*** Block opens ***

-- pv_equiv track=rewrite | github.com/lepijohnny/aoc24 | days/day12/part2.py | walk_the_edge
-- ===== SOURCE A (Python) =====
-- def walk_the_edge(edges: set[tuple[int, int, int]]) -> int:
--
--     # for up, down walk left or right, for left, right walk up or down
--     move = [[(0, 1), (0, -1)], [(0, -1), (0, 1)], [(1, 0), (-1, 0)], [(1, 0), (-1, 0)]]
--
--     count = 0
--     used = set()
--     while len(edges) > 0:
--         edge = edges.pop()
--
--         if edge in used:
--             continue
--
--         side = [edge]
--
--         while len(side) > 0:
--             x, y, dir = side.pop()
--             for dx, dy in move[dir]:
--                 xx, yy = x + dx, y + dy
--                 if (xx, yy, dir) in edges and (xx, yy, dir) not in used:
--                     side.append((xx, yy, dir))
--                     used.add((xx, yy, dir))
--
--         count += 1
--     return count
-- ===== SOURCE B (Python) =====
-- def walk_the_edge(edges: set[tuple[int, int, int]]) -> int:
--     # Each fence side is a maximal run of consecutive edge segments with the same
--     # direction; count one per run by counting the segments whose predecessor
--     # (one step back along the run's axis) is not in the set.
--     # Like A, this consumes the argument: edges is left empty.
--     PRED = [(0, -1), (0, -1), (-1, 0), (-1, 0)]
--     count = 0
--     for x, y, d in edges:
--         dx, dy = PRED[d]
--         if (x + dx, y + dy, d) not in edges:
--             count += 1
--     edges.clear()
--     return count
-- ===== Notes on version B (the rewrite author's own statement) =====
-- stated objective: simpler
-- what changed: A floods each fence side with a BFS worklist over a popped-edge set and a used set; B replaces all of that by a single pass that counts the segments whose predecessor along the side's axis is absent from the set (one per maximal run), reproducing A's side effect of emptying the argument.
import Mathlib
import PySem

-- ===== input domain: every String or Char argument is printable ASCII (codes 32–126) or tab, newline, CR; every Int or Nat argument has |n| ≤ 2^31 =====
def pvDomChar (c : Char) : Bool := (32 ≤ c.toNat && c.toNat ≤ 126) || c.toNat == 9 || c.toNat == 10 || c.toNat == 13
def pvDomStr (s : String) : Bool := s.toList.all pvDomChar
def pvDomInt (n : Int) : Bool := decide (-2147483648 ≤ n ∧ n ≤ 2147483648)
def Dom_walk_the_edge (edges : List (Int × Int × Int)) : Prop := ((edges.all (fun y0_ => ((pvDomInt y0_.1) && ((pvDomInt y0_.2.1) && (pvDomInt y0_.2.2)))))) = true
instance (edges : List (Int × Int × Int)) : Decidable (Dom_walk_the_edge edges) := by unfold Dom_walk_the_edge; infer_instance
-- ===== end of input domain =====

-- ===== PORT A =====
-- Literal port of A (count fence sides by popping edges and flooding each side).
-- Python's set.pop() returns an arbitrary element; the edge set is carried as the
-- list of its distinct elements and pop takes the head (the returned count is
-- independent of that choice).  A empties its argument as a side effect; only the
-- return value is modelled (and B's Python reproduces the clearing).
def pvMove : List (List (Int × Int)) :=
  [[(0,1),(0,-1)], [(0,-1),(0,1)], [(1,0),(-1,0)], [(1,0),(-1,0)]]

*** Block closes ***

> _What the task requires_
Every record above must be set down again, word for word.

> _Problem solution_
-- pv_equiv track=rewrite | github.com/lepijohnny/aoc24 | days/day12/part2.py | walk_the_edge
-- ===== SOURCE A (Python) =====
-- def walk_the_edge(edges: set[tuple[int, int, int]]) -> int:
--
--     # for up, down walk left or right, for left, right walk up or down
--     move = [[(0, 1), (0, -1)], [(0, -1), (0, 1)], [(1, 0), (-1, 0)], [(1, 0), (-1, 0)]]
--
--     count = 0
--     used = set()
--     while len(edges) > 0:
--         edge = edges.pop()
--
--         if edge in used:
--             continue
--
--         side = [edge]
--
--         while len(side) > 0:
--             x, y, dir = side.pop()
--             for dx, dy in move[dir]:
--                 xx, yy = x + dx, y + dy
--                 if (xx, yy, dir) in edges and (xx, yy, dir) not in used:
--                     side.append((xx, yy, dir))
--                     used.add((xx, yy, dir))
--
--         count += 1
--     return count
-- ===== SOURCE B (Python) =====
-- def walk_the_edge(edges: set[tuple[int, int, int]]) -> int:
--     # Each fence side is a maximal run of consecutive edge segments with the same
--     # direction; count one per run by counting the segments whose predecessor
--     # (one step back along the run's axis) is not in the set.
--     # Like A, this consumes the argument: edges is left empty.
--     PRED = [(0, -1), (0, -1), (-1, 0), (-1, 0)]
--     count = 0
--     for x, y, d in edges:
--         dx, dy = PRED[d]
--         if (x + dx, y + dy, d) not in edges:
--             count += 1
--     edges.clear()
--     return count
-- ===== Notes on version B (the rewrite author's own statement) =====
-- stated objective: simpler
-- what changed: A floods each fence side with a BFS worklist over a popped-edge set and a used set; B replaces all of that by a single pass that counts the segments whose predecessor along the side's axis is absent from the set (one per maximal run), reproducing A's side effect of emptying the argument.
import Mathlib
import PySem

-- ===== input domain: every String or Char argument is printable ASCII (codes 32–126) or tab, newline, CR; every Int or Nat argument has |n| ≤ 2^31 =====
def pvDomChar (c : Char) : Bool := (32 ≤ c.toNat && c.toNat ≤ 126) || c.toNat == 9 || c.toNat == 10 || c.toNat == 13
def pvDomStr (s : String) : Bool := s.toList.all pvDomChar
def pvDomInt (n : Int) : Bool := decide (-2147483648 ≤ n ∧ n ≤ 2147483648)
def Dom_walk_the_edge (edges : List (Int × Int × Int)) : Prop := ((edges.all (fun y0_ => ((pvDomInt y0_.1) && ((pvDomInt y0_.2.1) && (pvDomInt y0_.2.2)))))) = true
instance (edges : List (Int × Int × Int)) : Decidable (Dom_walk_the_edge edges) := by unfold Dom_walk_the_edge; infer_instance
-- ===== end of input domain =====

-- ===== PORT A =====
-- Literal port of A (count fence sides by popping edges and flooding each side).
-- Python's set.pop() returns an arbitrary element; the edge set is carried as the
-- list of its distinct elements and pop takes the head (the returned count is
-- independent of that choice).  A empties its argument as a side effect; only the
-- return value is modelled (and B's Python reproduces the clearing).
def pvMove : List (List (Int × Int)) :=
  [[(0,1),(0,-1)], [(0,-1),(0,1)], [(1,0),(-1,0)], [(1,0),(-1,0)]]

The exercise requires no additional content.